Promouvoir les droits des étudiant·e·s et des enseignant·e·s LGBTI+
Des représentant·e·s des organisations membres de l’Internationale de l’Éducation (IE), à savoir l’AEU, la National Education Association (NEA)/États-Unis, la Fédération syndicale unitaire-Syndicat national unitaire des instituteurs, professeurs des écoles et PEGC (FSU-SNUipp)/France, le Gewerkschaft Erziehung und Wissenschaft (GEW)/Allemagne, le New Zealand Post Primary Teachers’ Association/Te Wehengarua (NZPPTA)/Nouvelle-Zélande, l’ Educational Institute Of Scotland (EiS)/Écosse, le National Tertiary Education Union (NTEU)/Australie, l’ Independent Education Union (IEU)/Australie, la Friendly Islands Teachers Association (FITA)/Tonga et la Samoa National Teachers’ Association (SNTA) se sont joint·e·s à d’autres militant·e·s, membres de la société civile et syndicalistes afin de renforcer la solidarité et la communauté et d’apprendre les uns des autres comment promouvoir les droits de nos étudiant·e·s et enseignant·e·s lesbiennes, gays, bisexuel·le·s, transgenres, intersexes, en questionnement et autres personnes de genre divers.
Au gré des débats en plénière, des panels internationaux et des plus de 25 ateliers dirigés par des enseignant·e·s et leurs représentant·e·s syndicaux·ales, les intervenant·e·s à la conférence ont présenté diverses perspectives en vue d’améliorer la protection et le respect des droits des lesbiennes, gays, bisexuel·le·s, transgenres, intersexes, en questionnement et autres étudiant·e·s et enseignant·e·s de genre divers dans les écoles.

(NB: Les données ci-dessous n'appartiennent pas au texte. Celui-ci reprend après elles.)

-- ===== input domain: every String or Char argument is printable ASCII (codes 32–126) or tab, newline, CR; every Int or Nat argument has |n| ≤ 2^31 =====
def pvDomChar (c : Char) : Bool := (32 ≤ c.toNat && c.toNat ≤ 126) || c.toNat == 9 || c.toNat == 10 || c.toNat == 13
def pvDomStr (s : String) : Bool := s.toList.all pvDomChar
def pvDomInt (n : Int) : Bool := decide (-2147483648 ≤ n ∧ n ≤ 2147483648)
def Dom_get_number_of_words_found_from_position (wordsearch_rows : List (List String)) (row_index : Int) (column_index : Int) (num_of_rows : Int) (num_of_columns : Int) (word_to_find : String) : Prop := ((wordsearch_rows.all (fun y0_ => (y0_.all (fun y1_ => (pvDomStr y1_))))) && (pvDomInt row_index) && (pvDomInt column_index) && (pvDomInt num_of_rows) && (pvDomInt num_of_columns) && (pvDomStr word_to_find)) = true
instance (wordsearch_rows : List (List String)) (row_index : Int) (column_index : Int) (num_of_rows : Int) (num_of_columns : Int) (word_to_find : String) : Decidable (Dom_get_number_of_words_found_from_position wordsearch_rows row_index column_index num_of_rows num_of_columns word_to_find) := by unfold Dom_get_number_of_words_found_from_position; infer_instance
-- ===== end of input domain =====

-- B replaces A's per-direction character-matching walk (mutable count/x/y, break on mismatch)
-- by generate-then-test: it materializes the 8 rays of cells clipped only at the declared
-- bounds, then counts how many rays equal the word's tail by one whole-list equality
-- (objective: alternative decomposition, same cost).


-- ===== PORT A =====
-- the module constant DIRECTIONS_TO_SEARCH (shared by both Pythons)
def pvDirs : List (Int × Int) := [(0, 1), (1, 1), (1, 0), (1, -1), (0, -1), (-1, -1), (-1, 0), (-1, 1)]

-- grid cell access wordsearch_rows[y][x]; at every use site the Python has already checked
-- 0 ≤ y < num_of_rows and 0 ≤ x < num_of_columns, so under Pre_ the defaults are never read
def pvCell (rows : List (List String)) (y x : Int) : String :=
  PySem.List.pyGetD (PySem.List.pyGetD rows y []) x ""

-- A's inner while loop: walks one direction maintaining (count, x, y); returns the final count
def pvWalkA (rows : List (List String)) (nr nc : Int) (w : List Char) (dir : Int × Int) :
    Nat → Int → Int → Nat
  | count, x, y =>
    if h : count < w.length then
      let cx := x + dir.2
      let cy := y + dir.1
      if cy < 0 ∨ nr ≤ cy ∨ cx < 0 ∨ nc ≤ cx then count
      else if pvCell rows cy cx ≠ String.ofList [w.getD count ' '] then count
      else pvWalkA rows nr nc w dir (count + 1) cx cy
    else count
termination_by count _ _ => w.length - count
decreasing_by omega

def get_number_of_words_found_from_position (wordsearch_rows : List (List String)) (row_index : Int) (column_index : Int) (num_of_rows : Int) (num_of_columns : Int) (word_to_find : String) : Int :=
  match word_to_find.toList with
  | [] => 0      -- Python raises IndexError on word_to_find[0]; outside Pre_
  | c0 :: _ =>
    match PySem.List.pyGet? wordsearch_rows row_index with
    | none => 0  -- IndexError; outside Pre_
    | some row =>
      match PySem.List.pyGet? row column_index with
      | none => 0  -- IndexError; outside Pre_
      | some cell =>
        if String.ofList [c0] ≠ cell then 0
        else
          pvDirs.foldl (fun acc dir =>
            if pvWalkA wordsearch_rows num_of_rows num_of_columns word_to_find.toList dir
                 1 column_index row_index = word_to_find.toList.length
            then acc + 1 else acc) 0
theorem sweepAll_spec (b : List (List String)) :
    (∀ j : Int,
      ((b.reverse.foldl sweepRowB (PySem.Dict.empty, false)).1.getD j false = true
        ↔ ∃ r ∈ b, ∃ t : Nat, j = (t : Int) ∧ r.getD t "" = "-"))
    ∧ ((b.reverse.foldl sweepRowB (PySem.Dict.empty, false)).2 = true ↔ UP' b) := by
  induction b with
  | nil => simp [UP', PySem.Dict.getD_empty]
  | cons row rest ih =>
    have hsplit : (row :: rest).reverse.foldl sweepRowB (PySem.Dict.empty, false)
        = sweepRowB (rest.reverse.foldl sweepRowB (PySem.Dict.empty, false)) row := by
      rw [List.reverse_cons, List.foldl_append]; rfl
    obtain ⟨iha, ihb⟩ := ih
    set st := rest.reverse.foldl sweepRowB (PySem.Dict.empty, false) with hst
    obtain ⟨ga, gb⟩ := sweepGo row 0 st
    constructor
    · intro j
      rw [hsplit]
      unfold sweepRowB
      rw [show ((0 : Int) = ((0 : Nat) : Int)) by rfl, ga j]
      rw [iha j]
      constructor
      · rintro (⟨r, hr, t, hjt, hdash⟩ | ⟨t, ht, hjt, hdash⟩)
        · exact ⟨r, List.mem_cons_of_mem _ hr, t, hjt, hdash⟩
        · exact ⟨row, List.mem_cons_self, t, by simpa using hjt, hdash⟩
      · rintro ⟨r, hr, t, hjt, hdash⟩
        rcases List.mem_cons.1 hr with hre | hre
        · exact Or.inr ⟨t, by rw [← hre]; exact pvGetD_ne_empty_lt (by rw [hdash]; decide),
            by simpa using hjt, hre ▸ hdash⟩
        · exact Or.inl ⟨r, hre, t, hjt, hdash⟩
    · rw [hsplit]
      unfold sweepRowB
      rw [show ((0 : Int) = ((0 : Nat) : Int)) by rfl, gb, ihb]
      constructor
      · rintro (h | ⟨t, ht, hhash, hdict⟩)
        · obtain ⟨i, hi, t, hh, r, hr, hd⟩ := h
          exact ⟨i + 1, by simpa using hi, t, by simpa using hh, r, by simpa using hr, hd⟩
        · rw [show (((0 + t : Nat) : Int)) = ((t : Nat) : Int) by push_cast; ring, iha] at hdict
          obtain ⟨r, hr, t', htt, hd⟩ := hdict
          have : t' = t := by have h0 := htt; push_cast at h0; omega
          exact ⟨0, by simp, t, by simpa using hhash, r, by simpa using hr, by rw [← this]; exact hd⟩
      · rintro ⟨i, hi, t, hhash, r, hr, hd⟩
        match i, hi, hhash, hr with
        | 0, hi, hhash, hr =>
          right
          refine ⟨t, pvGetD_ne_empty_lt (by simp_all), by simpa using hhash, ?_⟩
          rw [show (((0 + t : Nat) : Int)) = ((t : Nat) : Int) by push_cast; ring, iha]
          exact ⟨r, by simpa using hr, t, rfl, hd⟩
        | i + 1, hi, hhash, hr =>
          left
          exact ⟨i, by simpa using hi, t, by simpa using hhash, r, by simpa using hr, hd⟩

theorem UP'_iff_UP (b : List (List String)) : UP' b ↔ UP b := by
  constructor
  · rintro ⟨i, hi, t, hh, r, hr, hd⟩
    refine ⟨i, hi, t, hh, r, ?_, hd⟩
    rw [List.drop_eq_getElem_cons hi]
    exact List.mem_cons_of_mem _ hr
  · rintro ⟨i, hi, t, hh, r, hr, hd⟩
    rw [List.drop_eq_getElem_cons hi] at hr
    rcases List.mem_cons.1 hr with hre | hre
    · exfalso
      have : pvGet2 b i t = "-" := by
        rw [pvGet2, show b.getD i [] = b[i] from by
          rw [List.getD_eq_getElem?_getD, List.getElem?_eq_getElem hi]; rfl]
        rw [hre] at hd
        exact hd
      rw [hh] at this; exact absurd this (by decide)
    · exact ⟨i, hi, t, hh, r, hre, hd⟩

theorem unsettledB_iff (b : List (List String)) : unsettledB b = true ↔ UP b := by
  rw [unsettledB, (sweepAll_spec b).2, UP'_iff_UP]

theorem check_eq (b : List (List String)) : checkA b = unsettledB b := by
  cases hA : checkA b <;> cases hB : unsettledB b <;> try rfl
  · exact absurd ((checkA_iff b).2 ((unsettledB_iff b).1 hB)) (by simp [hA])
  · exact absurd ((unsettledB_iff b).2 ((checkA_iff b).1 hA)) (by simp [hB])

/- ---------- the falling pass, specification form ---------- -/

def rowSim (i : Nat) : Nat → List String → List String → List String × List String × List (Int × Int)
  | j, c :: cs, d :: ds =>
    let r := rowSim i (j + 1) cs ds
    if c = "#" ∧ (d = "#" ∨ d = "-") then ("-" :: r.1, "#" :: r.2.1, r.2.2)
    else if c = "#" ∧ d = "*" then ("-" :: r.1, d :: r.2.1, pvExpl i j ++ r.2.2)
    else (c :: r.1, d :: r.2.1, r.2.2)
  | _, _, _ => ([], [], [])

def boardSim (i : Nat) (cur : List String) : List (List String) → List (List String) × List (Int × Int)
  | [] => ([cur], [])
  | nxt :: rest =>
    let r := rowSim i 0 cur nxt
    let t := boardSim (i + 1) r.2.1 rest
    (r.1 :: t.1, r.2.2 ++ t.2)

theorem pvGetD_append_cons2 {α : Type} (P : List α) (x y : α) (rest : List α) (d : α) :
    (P ++ x :: y :: rest).getD (P.length + 1) d = y := by
  rw [show P ++ x :: y :: rest = (P ++ [x]) ++ y :: rest from by simp,
      show P.length + 1 = (P ++ [x]).length from by simp]
  exact pvGetD_append_cons _ _ _ _

theorem pvSet_append_cons2 {α : Type} (P : List α) (x y : α) (rest : List α) (v : α) :
    (P ++ x :: y :: rest).set (P.length + 1) v = P ++ x :: v :: rest := by
  rw [show P ++ x :: y :: rest = (P ++ [x]) ++ y :: rest from by simp,
      show P.length + 1 = (P ++ [x]).length from by simp, pvSet_append_cons]
  simp

theorem rowSim_len (i : Nat) : ∀ (cur : List String) (j : Nat) (nxt : List String), cur.length = nxt.length →
    (rowSim i j cur nxt).1.length = cur.length ∧ (rowSim i j cur nxt).2.1.length = nxt.length := by
  intro cur
  induction cur with
  | nil =>
    intro j nxt h
    have : nxt = [] := List.length_eq_zero_iff.mp h.symm
    subst this; simp [rowSim]
  | cons c cs ih =>
    intro j nxt h
    cases nxt with
    | nil => simp at h
    | cons d ds =>
      simp only [List.length_cons] at h
      have h' : cs.length = ds.length := by omega
      obtain ⟨ih1, ih2⟩ := ih (j + 1) ds h'
      simp only [rowSim]
      split_ifs <;> simp [ih1, ih2]

theorem boardSim_shape (rest : List (List String)) :
    ∀ (i : Nat) (cur : List String), (∀ r ∈ rest, r.length = cur.length) →
      (boardSim i cur rest).1.length = rest.length + 1 ∧
      ∀ r ∈ (boardSim i cur rest).1, r.length = cur.length := by
  induction rest with
  | nil =>
    intro i cur _
    simp [boardSim]
  | cons nxt rs ih =>
    intro i cur hrect
    have hn : nxt.length = cur.length := hrect nxt (List.mem_cons_self)
    obtain ⟨l1, l2⟩ := rowSim_len i cur 0 nxt hn.symm
    obtain ⟨ihl, ihr⟩ := ih (i + 1) (rowSim i 0 cur nxt).2.1
      (by intro r hr; rw [l2, hn]; exact hrect r (List.mem_cons_of_mem _ hr))
    constructor
    · simp [boardSim, ihl]
    · intro r hr
      simp only [boardSim, List.mem_cons] at hr
      rcases hr with hr | hr
      · rw [hr, l1]
      · rw [ihr r hr, l2, hn]

/- A's inner loop at a non-last row k = P.length equals rowSim -/
theorem innerA (R : Nat) (P rest : List (List String)) (hkR : P.length + 1 < R) :
    ∀ (cur nxt d1 d2 : List String) (ex : List (Int × Int)),
      cur.length = nxt.length → d1.length = d2.length →
      List.foldl (fun st j => passAstep R st P.length j)
          (P ++ (d1 ++ cur) :: (d2 ++ nxt) :: rest, ex) (List.range' d1.length cur.length) =
        (P ++ (d1 ++ (rowSim P.length d1.length cur nxt).1) ::
              (d2 ++ (rowSim P.length d1.length cur nxt).2.1) :: rest,
         ex ++ (rowSim P.length d1.length cur nxt).2.2) := by
  intro cur
  induction cur with
  | nil =>
    intro nxt d1 d2 ex hlen hd
    have : nxt = [] := List.length_eq_zero_iff.mp hlen.symm
    subst this
    simp [rowSim]
  | cons c cs ih =>
    intro nxt d1 d2 ex hlen hd
    cases nxt with
    | nil => simp at hlen
    | cons d ds =>
      simp only [List.length_cons] at hlen
      have hlen' : cs.length = ds.length := by omega
      rw [show List.range' d1.length (c :: cs).length
            = d1.length :: List.range' (d1.length + 1) cs.length from by
          rw [List.length_cons, List.range'_succ], List.foldl_cons]
      have hg1 : pvGet2 (P ++ (d1 ++ c :: cs) :: (d2 ++ d :: ds) :: rest) P.length d1.length = c := by
        rw [pvGet2, pvGetD_append_cons, pvGetD_append_cons]
      have hg2 : pvGet2 (P ++ (d1 ++ c :: cs) :: (d2 ++ d :: ds) :: rest) (P.length + 1) d1.length = d := by
        rw [pvGet2, pvGetD_append_cons2, hd, pvGetD_append_cons]
      have hne : P.length ≠ R - 1 := by omega
      by_cases hc : c = "#"
      · by_cases hmv : d = "#" ∨ d = "-"
        · -- the box moves down (or merges into the box below)
          have hstep : passAstep R (P ++ (d1 ++ c :: cs) :: (d2 ++ d :: ds) :: rest, ex) P.length d1.length
              = (P ++ (d1 ++ "-" :: cs) :: (d2 ++ "#" :: ds) :: rest, ex) := by
            have hs1 : pvSet2 (P ++ (d1 ++ c :: cs) :: (d2 ++ d :: ds) :: rest) P.length d1.length "-"
                = P ++ (d1 ++ "-" :: cs) :: (d2 ++ d :: ds) :: rest := by
              rw [pvSet2, pvGetD_append_cons, pvSet_append_cons, pvSet_append_cons]
            have hs2 : pvSet2 (P ++ (d1 ++ "-" :: cs) :: (d2 ++ d :: ds) :: rest) (P.length + 1) d1.length "#"
                = P ++ (d1 ++ "-" :: cs) :: (d2 ++ "#" :: ds) :: rest := by
              rw [pvSet2, pvGetD_append_cons2, hd, pvSet_append_cons, pvSet_append_cons2]
            unfold passAstep
            simp only [hg1, hg2]
            rw [if_pos ⟨hc, hne⟩, if_pos hmv, hs1, hs2]
          rw [hstep,
            show P ++ (d1 ++ "-" :: cs) :: (d2 ++ "#" :: ds) :: rest
              = P ++ ((d1 ++ ["-"]) ++ cs) :: ((d2 ++ ["#"]) ++ ds) :: rest from by simp,
            show d1.length + 1 = (d1 ++ ["-"]).length from by simp]
          rw [ih ds (d1 ++ ["-"]) (d2 ++ ["#"]) ex hlen' (by simp [hd])]
          simp only [rowSim, if_pos (⟨hc, hmv⟩ : c = "#" ∧ (d = "#" ∨ d = "-"))]
          simp
        · by_cases hex : d = "*"
          · -- the box hits an obstacle and explodes
            have hstep : passAstep R (P ++ (d1 ++ c :: cs) :: (d2 ++ d :: ds) :: rest, ex) P.length d1.length
                = (P ++ (d1 ++ "-" :: cs) :: (d2 ++ d :: ds) :: rest, ex ++ pvExpl P.length d1.length) := by
              have hs1 : pvSet2 (P ++ (d1 ++ c :: cs) :: (d2 ++ d :: ds) :: rest) P.length d1.length "-"
                  = P ++ (d1 ++ "-" :: cs) :: (d2 ++ d :: ds) :: rest := by
                rw [pvSet2, pvGetD_append_cons, pvSet_append_cons, pvSet_append_cons]
              unfold passAstep
              simp only [hg1, hg2]
              rw [if_pos ⟨hc, hne⟩, if_neg hmv, if_pos hex, hs1]
            rw [hstep,
              show P ++ (d1 ++ "-" :: cs) :: (d2 ++ d :: ds) :: rest
                = P ++ ((d1 ++ ["-"]) ++ cs) :: ((d2 ++ [d]) ++ ds) :: rest from by simp,
              show d1.length + 1 = (d1 ++ ["-"]).length from by simp]
            rw [ih ds (d1 ++ ["-"]) (d2 ++ [d]) (ex ++ pvExpl P.length d1.length) hlen' (by simp [hd])]
            simp only [rowSim, if_neg (by tauto : ¬(c = "#" ∧ (d = "#" ∨ d = "-"))),
              if_pos (⟨hc, hex⟩ : c = "#" ∧ d = "*")]
            simp
          · -- the cell below is unknown: nothing happens
            have hstep : passAstep R (P ++ (d1 ++ c :: cs) :: (d2 ++ d :: ds) :: rest, ex) P.length d1.length
                = (P ++ (d1 ++ c :: cs) :: (d2 ++ d :: ds) :: rest, ex) := by
              unfold passAstep
              simp only [hg1, hg2]
              rw [if_pos ⟨hc, hne⟩, if_neg hmv, if_neg hex]
            rw [hstep,
              show P ++ (d1 ++ c :: cs) :: (d2 ++ d :: ds) :: rest
                = P ++ ((d1 ++ [c]) ++ cs) :: ((d2 ++ [d]) ++ ds) :: rest from by simp,
              show d1.length + 1 = (d1 ++ [c]).length from by simp]
            rw [ih ds (d1 ++ [c]) (d2 ++ [d]) ex hlen' (by simp [hd])]
            simp only [rowSim, if_neg (by tauto : ¬(c = "#" ∧ (d = "#" ∨ d = "-"))),
              if_neg (by tauto : ¬(c = "#" ∧ d = "*"))]
            simp
      · -- not a box: nothing happens
        have hstep : passAstep R (P ++ (d1 ++ c :: cs) :: (d2 ++ d :: ds) :: rest, ex) P.length d1.length
            = (P ++ (d1 ++ c :: cs) :: (d2 ++ d :: ds) :: rest, ex) := by
          unfold passAstep
          simp only [hg1]
          rw [if_neg (by tauto)]
        rw [hstep,
          show P ++ (d1 ++ c :: cs) :: (d2 ++ d :: ds) :: rest
            = P ++ ((d1 ++ [c]) ++ cs) :: ((d2 ++ [d]) ++ ds) :: rest from by simp,
          show d1.length + 1 = (d1 ++ [c]).length from by simp]
        rw [ih ds (d1 ++ [c]) (d2 ++ [d]) ex hlen' (by simp [hd])]
        simp only [rowSim, if_neg (by tauto : ¬(c = "#" ∧ (d = "#" ∨ d = "-"))),
          if_neg (by tauto : ¬(c = "#" ∧ d = "*"))]
        simp

/- A's inner loop at the last row is the identity -/
theorem innerA_last (R : Nat) (k : Nat) (hk : k = R - 1) (l : List Nat)
    (st : List (List String) × List (Int × Int)) :
    List.foldl (fun st j => passAstep R st k j) st l = st := by
  induction l generalizing st with
  | nil => rfl
  | cons x xs ih =>
    have h1 : passAstep R st k x = st := by simp [passAstep, hk]
    simp only [List.foldl_cons, h1]; exact ih _
-- A in normal form (for N ≥ 2): the triangular guarded double loop over cut positions 1..N-1
theorem pv_A_norm (N : Int) (ls : List Int) (hN : 2 ≤ N) :
    check N ls
    = (PySem.List.pyRange 1 N 1).foldl
        (fun a p => (PySem.List.pyRange (p + 1) N 1).foldl
          (fun a q => if pvBnd (PySem.List.sorted ls (fun x => x) false) p &&
                         pvBnd (PySem.List.sorted ls (fun x => x) false) q &&
                         pvOk (Int.tdiv N 2) N p q then min a (pvV N p q) else a) a) 987654321 := by
  unfold check
  simp only
  set s := PySem.List.sorted ls (fun x => x) false with hs
  set L := Int.tdiv N 2 with hL
  set H : Int → Int → Int → Int := fun p a q =>
    if pvBnd s p && pvBnd s q && pvOk L N p q then min a (pvV N p q) else a with hH
  have h2 : ∀ (mc i : Int),
      (PySem.List.pyRange (i + 1) (N - 1) 1).foldl (fun mc j =>
        if PySem.List.pyGetD s i 0 ≠ PySem.List.pyGetD s (i + 1) 0 ∧
           PySem.List.pyGetD s j 0 ≠ PySem.List.pyGetD s (j + 1) 0 then
          if i + 1 ≤ L ∧ j - i ≤ L ∧ N - 1 - j ≤ L then
            if mc ≥ max (max (i + 1) (j - i)) (N - 1 - j) - min (min (i + 1) (j - i)) (N - 1 - j) then
              max (max (i + 1) (j - i)) (N - 1 - j) - min (min (i + 1) (j - i)) (N - 1 - j)
            else mc
          else mc
        else mc) mc
      = (PySem.List.pyRange (i + 1 + 1) N 1).foldl (H (i + 1)) mc := by
    intro mc i
    have e1 : (PySem.List.pyRange (i + 1) (N - 1) 1).foldl (fun mc j =>
        if PySem.List.pyGetD s i 0 ≠ PySem.List.pyGetD s (i + 1) 0 ∧
           PySem.List.pyGetD s j 0 ≠ PySem.List.pyGetD s (j + 1) 0 then
          if i + 1 ≤ L ∧ j - i ≤ L ∧ N - 1 - j ≤ L then
            if mc ≥ max (max (i + 1) (j - i)) (N - 1 - j) - min (min (i + 1) (j - i)) (N - 1 - j) then
              max (max (i + 1) (j - i)) (N - 1 - j) - min (min (i + 1) (j - i)) (N - 1 - j)
            else mc
          else mc
        else mc) mc
        = (PySem.List.pyRange (i + 1) (N - 1) 1).foldl (fun a j => H (i + 1) a (j + 1)) mc := by
      apply List.foldl_ext
      intro a j _
      simp only [hH, pvBnd, pvOk, pvV, add_sub_cancel_right]
      rw [show j + 1 - (i + 1) = j - i by ring, show N - (j + 1) = N - 1 - j by ring]
      rw [pv_ite_min]
      by_cases h1 : PySem.List.pyGetD s i 0 ≠ PySem.List.pyGetD s (i + 1) 0 <;>
        by_cases h2 : PySem.List.pyGetD s j 0 ≠ PySem.List.pyGetD s (j + 1) 0 <;>
        by_cases h3 : i + 1 ≤ L ∧ j - i ≤ L ∧ N - 1 - j ≤ L <;>
        simp [h1, h2, h3]
    rw [e1, pv_foldl_shift (H (i + 1)) (i + 1) (N - 1) (i + 1 + 1) N mc rfl (by ring)]
  have e2 : (PySem.List.pyRange 0 (N - 2) 1).foldl (fun mc i =>
      (PySem.List.pyRange (i + 1) (N - 1) 1).foldl (fun mc j =>
        if PySem.List.pyGetD s i 0 ≠ PySem.List.pyGetD s (i + 1) 0 ∧
           PySem.List.pyGetD s j 0 ≠ PySem.List.pyGetD s (j + 1) 0 then
          if i + 1 ≤ L ∧ j - i ≤ L ∧ N - 1 - j ≤ L then
            if mc ≥ max (max (i + 1) (j - i)) (N - 1 - j) - min (min (i + 1) (j - i)) (N - 1 - j) then
              max (max (i + 1) (j - i)) (N - 1 - j) - min (min (i + 1) (j - i)) (N - 1 - j)
            else mc
          else mc
        else mc) mc) 987654321
      = (PySem.List.pyRange 0 (N - 2) 1).foldl
          (fun mc i => (PySem.List.pyRange (i + 1 + 1) N 1).foldl (H (i + 1)) mc) 987654321 := by
    apply List.foldl_ext
    intro a i _
    exact h2 a i
  rw [e2]
  rw [pv_foldl_shift (fun mc p => (PySem.List.pyRange (p + 1) N 1).foldl (H p) mc)
        0 (N - 2) 1 (N - 1) 987654321 (by ring) (by ring)]
  rw [PySem.List.pyRange_one_append 1 (N - 1) N (by omega) (by omega), List.foldl_append]
  rw [PySem.List.pyRange_one_cons (show N - 1 < N by omega),
      PySem.List.pyRange_one_eq_nil (show N ≤ N - 1 + 1 by omega)]
  simp only [List.foldl_cons, List.foldl_nil]
  rw [PySem.List.pyRange_one_eq_nil (by omega : N ≤ N - 1 + 1)]
  simp only [List.foldl_nil, hH, Bool.and_eq_true]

Parmi les principaux thèmes abordés figuraient également le rôle des syndicats en vue d’assurer le respect des droits des LGBTI+ ainsi que les stratégies visant à rendre les syndicats plus inclusifs.
Au cours des ateliers :
- Le NTEU a fait part de sa campagne en cours visant à mettre en place un congé d’affirmation de genre au profit des travailleur·euse·s.
- L’IEU a présenté un exposé sur le soutien apporté par le syndicat au personnel et aux élèves LGBTI+ dans les écoles à sensibilité religieuse.
- L’EiS a décrit le rôle joué par le syndicat en faveur du respect des droits des étudiant·e·s et des enseignant·e·s LGBTI+, y compris en ralliant en 2021 l’engagement national du gouvernement à l’égard d’un programme d’études inclusif au profit des LGBTI+, faisant de l’Écosse le premier pays au monde à instituer un tel programme.
- La NZPPTA a mis en lumière le rôle joué par la Rainbow Taskforce du syndicat (groupe de travail arc-en-ciel) en dispensant aux enseignant·e·s de tout le pays des formations au développement d’écoles plus inclusives.
- Le GEW a évoqué des stratégies de soutien aux élèves trans, intersexes et non binaires à l’école.
- L’AEU Tasmanie a souligné le rôle de l’organisation syndicale dans la réalisation des droits des LGBTI+.
Ces échanges ont clairement mis en évidence le rôle essentiel des enseignant·e·s dans la promotion des droits des LGBTI+ dans les écoles, tout comme le rôle décisif des syndicats en vue d’assurer le respect des travailleur·euse·s LGBTI+, aux niveaux sectoriel et professionnel.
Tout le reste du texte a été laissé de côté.